Nos anos 1930, treze mulheres de classe média, com roupas discretas e cabelos presos, posam para uma foto. Elas são as primeiras assistentes sociais diplomadas no Brasil, todas brancas, com corações transbordando caridade. Mas no mesmo cenário, destaca-se Maria de Lourdes Nascimento, a primeira assistente social negra do país, que desafia a narrativa dominante. Para ela, o Serviço Social não é mera caridade; é uma luta por direitos em um Brasil marcado pela desigualdade e pelo racismo.
Àquela altura, o país fervilhava de movimentos políticos. Com Vargas no poder e a Frente Negra Brasileira se articulando, Maria observa que a institucionalização do Serviço Social serve para conter as mobilizações das classes trabalhadoras. Como salienta Eliane de Souza Almeida, essa era uma estratégia estatal, e a exclusão de negros e pobres estava enraizada nas práticas da época.
A cor branca era um dos requisitos para atuar na Legião Brasileira de Assistência, que propagava discriminações. As profissionais enxergavam a miséria como um desvio de conduta, enquanto negras e negros eram julgados pela hipersexualidade que a sociedade lhes impunha.
Foi nesse contexto que surgiu a Frente Negra Brasileira (FNB), uma tentativa de integração e valorização da comunidade negra. Com um Departamento de Colocações Domésticas, a FNB empoderava mulheres negras a conhecerem seus direitos, muitas vezes garantindo que sua honestidade fosse reconhecida pelas contratações.
Maria de Lourdes se lança na luta antirracista com atividades políticas, artísticas e educativas. Ao cofundar o Teatro Experimental do Negro (TEN) em 1944 e lançar o jornal Quilombo, ela deu voz à luta das empregadas domésticas. Sua coluna Fala Mulher ecoava a urgência de uma mudança no status dessas trabalhadoras.

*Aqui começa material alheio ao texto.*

-- pv_equiv track=rewrite | github.com/toby-p/useful-matplotlib | yaxis_tuning.py | strip_trailing_zeroes
-- ===== SOURCE A (Python) =====
-- def strip_trailing_zeroes(s):
--     """Remove trailing zeroes from a string formatted float."""
--     if "." in s:
--         if s[-1:]=="0" or s[-1:]==".":
--             s = s[:-1]
--             return strip_trailing_zeroes(s)
--         else:
--             return s
--     else:
--         return s
-- ===== SOURCE B (Python) =====
-- def strip_trailing_zeroes(s):
--     """Remove trailing zeroes from a string formatted float."""
--     r = len(s)
--     while r > 0 and s[r - 1] in "0.":
--         r -= 1
--     p = s[:r]
--     if "." in p:
--         return p
--     dot = s.find(".")
--     if dot != -1:
--         return s[:dot]
--     return s
-- ===== Notes on version B (the rewrite author's own statement) =====
-- stated objective: alternative
-- what changed: Replaces A's peel-one-character recursion (which re-scans for the decimal point and re-slices the string at every step) with a single right-to-left scan that finds the cut point, followed by one slice, falling back to cutting at the first decimal point when the trailing run contained every dot.
import Mathlib
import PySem

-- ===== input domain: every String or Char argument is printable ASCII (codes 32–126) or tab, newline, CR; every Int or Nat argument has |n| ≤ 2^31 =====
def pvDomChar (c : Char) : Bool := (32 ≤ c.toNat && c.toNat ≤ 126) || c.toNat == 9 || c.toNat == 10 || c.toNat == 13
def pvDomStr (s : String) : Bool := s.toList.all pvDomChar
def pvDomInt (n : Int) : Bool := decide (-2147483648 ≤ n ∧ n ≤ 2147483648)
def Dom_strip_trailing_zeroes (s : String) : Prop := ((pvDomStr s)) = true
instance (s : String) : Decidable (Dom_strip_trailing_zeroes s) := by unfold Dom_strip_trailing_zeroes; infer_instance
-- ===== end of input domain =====

-- B replaces A's repeated peel-one-character recursion (each step re-scans for "." and
-- re-slices) by a single right-to-left scan for the cut point plus one decision; same
-- return value on every input.

-- ===== PORT A =====
-- A's recursion on the character list of s; s[:-1] and s[-1:] are PySem slices
def stzGo (cs : List Char) : List Char :=
  if PySem.Chars.isIn ['.'] cs then
    if PySem.Chars.slice cs (some (-1)) none = ['0'] ∨ PySem.Chars.slice cs (some (-1)) none = ['.'] then
      stzGo (PySem.Chars.slice cs none (some (-1)))
    else cs
  else cs
termination_by cs.length
decreasing_by
  simp only [PySem.Chars.slice_eq_listSlice, PySem.List.slice_to_neg_one,
    PySem.List.slice_from_neg_one] at *
  have hne : cs ≠ [] := by rintro rfl; simp at *
  have := List.length_pos_iff.mpr hne
  simp [List.length_dropLast]; omega

def strip_trailing_zeroes (s : String) : String := String.ofList (stzGo s.toList)

-- ===== PORT B =====
-- Source B's  'while r > 0 and s[r-1] in "0.": r -= 1'  as recursion on r
def stzRun (cs : List Char) : Nat → Nat
  | 0 => 0
  | r + 1 =>
    match cs[r]? with
    | some c => if c == '0' || c == '.' then stzRun cs r else r + 1
    | none => r + 1   -- never reached from the entry call (there r ≤ len cs throughout)

def stzAltCore (cs : List Char) : List Char :=
  let r := stzRun cs cs.length
  let p := PySem.List.slice cs none (some (r : Int))
  if PySem.Chars.isIn ['.'] p then p
  else
    let dot := PySem.Chars.find cs ['.']
    if dot ≠ -1 then PySem.List.slice cs none (some dot) else cs

def strip_trailing_zeroes_alt (s : String) : String := String.ofList (stzAltCore s.toList)

-- ===== PRECONDITION & SPEC =====
def Spec_strip_trailing_zeroes (s : String) (out : String) : Prop := out = strip_trailing_zeroes_alt s
instance (s : String) (out : String) : Decidable (Spec_strip_trailing_zeroes s out) := by unfold Spec_strip_trailing_zeroes; infer_instance

-- ===== CLAIM (what is proved, stated in full; the proofs are below) =====
def Claim_equal_strip_trailing_zeroes : Prop := ∀ (s : String), Dom_strip_trailing_zeroes s → Spec_strip_trailing_zeroes s (strip_trailing_zeroes s)

-- ===== LEMMAS AND PROOFS =====

-- the common closed form: strip the maximal trailing run of '0'/'.'; if that run held
-- every '.', cut instead at the first '.' (if any)
def stzF (c : Char) : Bool := c == '0' || c == '.'

def stzSpec (cs : List Char) : List Char :=
  let p := List.rdropWhile stzF cs
  if '.' ∈ p then p else cs.takeWhile (· != '.')

theorem takeWhile_self_of_not_mem (t : List Char) (h : '.' ∉ t) :
    t.takeWhile (· != '.') = t :=
  List.takeWhile_eq_self_iff.mpr (fun c hc => by simp; rintro rfl; exact h hc)

theorem takeWhile_ne_self_of_mem (t : List Char) (h : '.' ∈ t) :
    t.takeWhile (· != '.') ≠ t := by
  intro he
  have := List.takeWhile_eq_self_iff.mp he '.' h
  simp at this

-- dropping a trailing '0'/'.' (while a '.' is still present) does not change the closed form
theorem stzSpec_concat (t : List Char) (a : Char) (hf : stzF a = true)
    (hdot : '.' ∈ t ++ [a]) : stzSpec (t ++ [a]) = stzSpec t := by
  unfold stzSpec
  simp only [List.rdropWhile_concat, if_pos hf]
  by_cases hp : '.' ∈ List.rdropWhile stzF t
  · simp [hp]
  · simp only [if_neg hp]
    rw [List.takeWhile_append]
    by_cases hct : '.' ∈ t
    · rw [if_neg]
      intro hlen
      exact takeWhile_ne_self_of_mem t hct ((List.takeWhile_prefix _).eq_of_length hlen)
    · have ha : a = '.' := by
        rcases List.mem_append.mp hdot with hm | hm
        · exact absurd hm hct
        · exact (List.mem_singleton.mp hm).symm
      have ht : t.takeWhile (· != '.') = t := takeWhile_self_of_not_mem t hct
      rw [if_pos (by rw [ht])]
      simp [ht, ha]

theorem stzRun_append (cs ds : List Char) (r : Nat) (hr : r ≤ cs.length) :
    stzRun (cs ++ ds) r = stzRun cs r := by
  induction r with
  | zero => rfl
  | succ m ih =>
    have hm : m < cs.length := by omega
    simp only [stzRun, List.getElem?_append_left hm]
    cases h : cs[m]? with
    | none => rfl
    | some c => split <;> simp [ih (by omega)]

-- the while loop lands exactly where rdropWhile cuts
theorem stzRun_eq_rdropWhile (cs : List Char) :
    stzRun cs cs.length = (List.rdropWhile stzF cs).length := by
  induction cs using List.reverseRecOn with
  | nil => rfl
  | append_singleton t a ih =>
    rw [List.rdropWhile_concat]
    have hlen : (t ++ [a]).length = t.length + 1 := by simp
    rw [hlen]
    simp only [stzRun, List.getElem?_append_right (Nat.le_refl t.length), Nat.sub_self,
      List.getElem?_cons_zero]
    by_cases hf : stzF a = true
    · rw [if_pos (by simpa [stzF] using hf), if_pos hf,
        stzRun_append t [a] t.length (Nat.le_refl _), ih]
    · rw [if_neg (by simpa [stzF] using hf), if_neg hf]; simp

theorem takeWhile_eq_take_of_first {cs : List Char} {n : Nat}
    (hmem : cs[n]? = some '.') (hlt : ∀ i, i < n → ∀ h : i < cs.length, cs[i] ≠ '.') :
    cs.takeWhile (· != '.') = cs.take n := by
  induction cs generalizing n with
  | nil => simp at hmem
  | cons a t ih =>
    cases n with
    | zero => simp_all
    | succ m =>
      have ha : a ≠ '.' := by
        have := hlt 0 (Nat.succ_pos m) (by simp)
        simpa using this
      simp only [List.takeWhile_cons, List.take_succ_cons]
      rw [if_pos (by simp [ha])]
      rw [ih (by simpa using hmem)]
      intro i hi h
      have := hlt (i + 1) (by omega) (by simpa using Nat.succ_lt_succ h)
      simpa using this

-- B computes the closed form
theorem stzAltCore_eq_spec (cs : List Char) : stzAltCore cs = stzSpec cs := by
  unfold stzAltCore stzSpec
  simp only [stzRun_eq_rdropWhile, PySem.List.slice_to_natCast]
  rw [List.prefix_iff_eq_take.mp (List.rdropWhile_prefix stzF cs) |>.symm]
  by_cases hp : '.' ∈ List.rdropWhile stzF cs
  · rw [if_pos ((PySem.Chars.isIn_iff_infix _ _).mpr ((List.singleton_infix_iff '.' _).mpr hp)),
      if_pos hp]
  · rw [if_neg (by simp only [(PySem.Chars.isIn_eq_false_iff _ _).mpr
        (fun h => hp ((List.singleton_infix_iff '.' _).mp h))]; simp), if_neg hp]
    by_cases hc : '.' ∈ cs
    · have hnn : 0 ≤ PySem.Chars.find cs ['.'] :=
        (PySem.Chars.find_nonneg_iff cs ['.']).mpr ((List.singleton_infix_iff '.' cs).mpr hc)
      rw [if_pos (by omega)]
      obtain ⟨hpre, hfirst⟩ := PySem.Chars.find_spec hnn
      have hcast : (PySem.Chars.find cs ['.'] : Int) = ((PySem.Chars.find cs ['.']).toNat : Int) := by
        omega
      rw [hcast, PySem.List.slice_to_natCast]
      refine (takeWhile_eq_take_of_first ?_ ?_).symm
      · rcases hpre with ⟨u, hu⟩
        have h1 := congrArg List.head? hu
        simp only [List.head?_drop, List.cons_append, List.head?_cons] at h1
        exact h1.symm
      · intro i hi h hcontra
        exact hfirst i hi ⟨cs.drop (i + 1), by rw [← hcontra]; exact List.getElem_cons_drop h⟩
    · rw [(PySem.Chars.find_eq_neg_one_iff cs ['.']).mpr
        (fun h => hc ((List.singleton_infix_iff '.' cs).mp h)), if_neg (by simp)]
      exact (takeWhile_self_of_not_mem cs hc).symm

-- A computes the closed form, by induction from the right following its own recursion
theorem stzGo_eq_spec (cs : List Char) : stzGo cs = stzSpec cs := by
  induction cs using List.reverseRecOn with
  | nil =>
    rw [stzGo, if_neg (by decide)]
    rfl
  | append_singleton t a ih =>
    rw [stzGo]
    simp only [PySem.Chars.slice_eq_listSlice, PySem.List.slice_to_neg_one,
      PySem.List.slice_from_neg_one]
    have hdropA : (t ++ [a]).drop ((t ++ [a]).length - 1) = [a] := by simp
    have hdl : (t ++ [a]).dropLast = t := by simp
    by_cases hdot : '.' ∈ t ++ [a]
    · rw [if_pos ((PySem.Chars.isIn_iff_infix _ _).mpr ((List.singleton_infix_iff '.' _).mpr hdot))]
      rw [hdropA, hdl]
      by_cases hf : stzF a = true
      · rw [if_pos (by rcases (by simpa [stzF] using hf : a = '0' ∨ a = '.') with h | h <;> simp [h]),
          ih, stzSpec_concat t a hf hdot]
      · rw [if_neg (by rintro (h | h) <;> (injection h with h; exact hf (by simp [stzF, h])))]
        unfold stzSpec
        simp only [List.rdropWhile_concat, if_neg hf]
        rw [if_pos hdot]
    · rw [if_neg (by simp only [(PySem.Chars.isIn_eq_false_iff _ _).mpr
        (fun h => hdot ((List.singleton_infix_iff '.' _).mp h))]; simp)]
      unfold stzSpec
      by_cases hp : '.' ∈ List.rdropWhile stzF (t ++ [a])
      · exact absurd ((List.rdropWhile_prefix stzF (t ++ [a])).mem hp) hdot
      · rw [if_neg hp, takeWhile_self_of_not_mem _ hdot]

-- ===== VERDICT (by name: the statement is the Claim_ definition above) =====
theorem strip_trailing_zeroes_spec : Claim_equal_strip_trailing_zeroes := by
  intro s _
  unfold Spec_strip_trailing_zeroes strip_trailing_zeroes strip_trailing_zeroes_alt
  rw [stzGo_eq_spec, stzAltCore_eq_spec]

Maria convoca mulheres negras a se unirem para transformar a realidade de submissão e exploração. Em maio de 1949, ela organiza o Congresso Nacional de Mulheres Negras, desafiando o silêncio em um tempo em que as trabalhadoras eram privadas de direitos fundamentais. “Inacreditável que em uma era de justiça social, milhares de trabalhadoras estejam em situações servil, sem proteção contra doença, gestação ou velhice”, denuncia Maria.

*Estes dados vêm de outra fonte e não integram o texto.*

-- pv_equiv track=rewrite | github.com/sadosystems/upb-zig | upb_zig/conformance/check_readme_conformance.py | extract_table_from_report
-- ===== SOURCE A (Python) =====
-- def extract_table_from_report(report: str) -> str:
--     """Extract just the table portion from the full report."""
--     lines = report.split("\n")
--     start_idx = next((i for i, line in enumerate(lines) if line.startswith("|")), None)
--     if start_idx is None:
--         return ""
--     table_lines = lines[start_idx:]
--     while table_lines and table_lines[-1] == "":
--         table_lines.pop()
--     return "\n".join(table_lines)
-- ===== SOURCE B (Python) =====
-- def extract_table_from_report(report: str) -> str:
--     """Extract just the table portion from the full report."""
--     if report.startswith("|"):
--         start = 0
--     else:
--         i = report.find("\n|")
--         if i == -1:
--             return ""
--         start = i + 1
--     return report[start:].rstrip("\n")
-- ===== Notes on version B (the rewrite author's own statement) =====
-- stated objective: simpler
-- what changed: B works on the raw string: a prefix check and one substring search locate where the table starts, and trailing blank lines are removed by stripping trailing newline characters, instead of splitting the report into a list of lines, scanning it with enumerate, popping trailing empty lines and rejoining.
import Mathlib
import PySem

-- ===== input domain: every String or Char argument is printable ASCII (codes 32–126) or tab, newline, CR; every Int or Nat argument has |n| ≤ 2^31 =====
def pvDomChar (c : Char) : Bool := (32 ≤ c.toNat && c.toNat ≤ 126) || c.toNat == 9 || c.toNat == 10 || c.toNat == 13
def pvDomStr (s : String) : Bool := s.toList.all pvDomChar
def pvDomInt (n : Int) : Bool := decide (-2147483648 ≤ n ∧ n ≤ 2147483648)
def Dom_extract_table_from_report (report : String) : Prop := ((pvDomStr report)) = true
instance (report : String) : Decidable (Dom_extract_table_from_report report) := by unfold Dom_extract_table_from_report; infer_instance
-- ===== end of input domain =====

-- B extracts the table from the raw string (startswith('|') / find("\n|") / rstrip("\n"))
-- instead of splitting into a line list, scanning it, popping trailing empties and rejoining.
-- Both programs are total; the equivalence below is exact on the whole domain.

-- ===== PORT A =====
-- port of: next((i for i, line in enumerate(lines) if line.startswith("|")), None)
def pvFindStart (i : Nat) : List (List Char) → Option Nat
  | [] => none
  | l :: ls => if PySem.Chars.startswith l ['|'] then some i else pvFindStart (i + 1) ls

A durabilidade do controle e preconceito se reflete até na polícia, que fichava as domésticas como forma de proteger os ricos de potenciais roubos. A busca por leis que protegessem essas profissionais é um clamor que ressoou no I Congresso do Negro Brasileiro, realizado no Rio de Janeiro em agosto de 1950.
Maria de Lourdes Nascimento traz uma visão inovadora e destemida, contrária à moralidade conservadora que predominava entre suas contemporâneas. Suas abordagens seguiram influenciando o Serviço Social, permitindo que, na década de 1980, a questão étnico-racial começasse a ser incorporada nos currículos dos cursos da área, resultado de anos de luta dos movimentos sociais.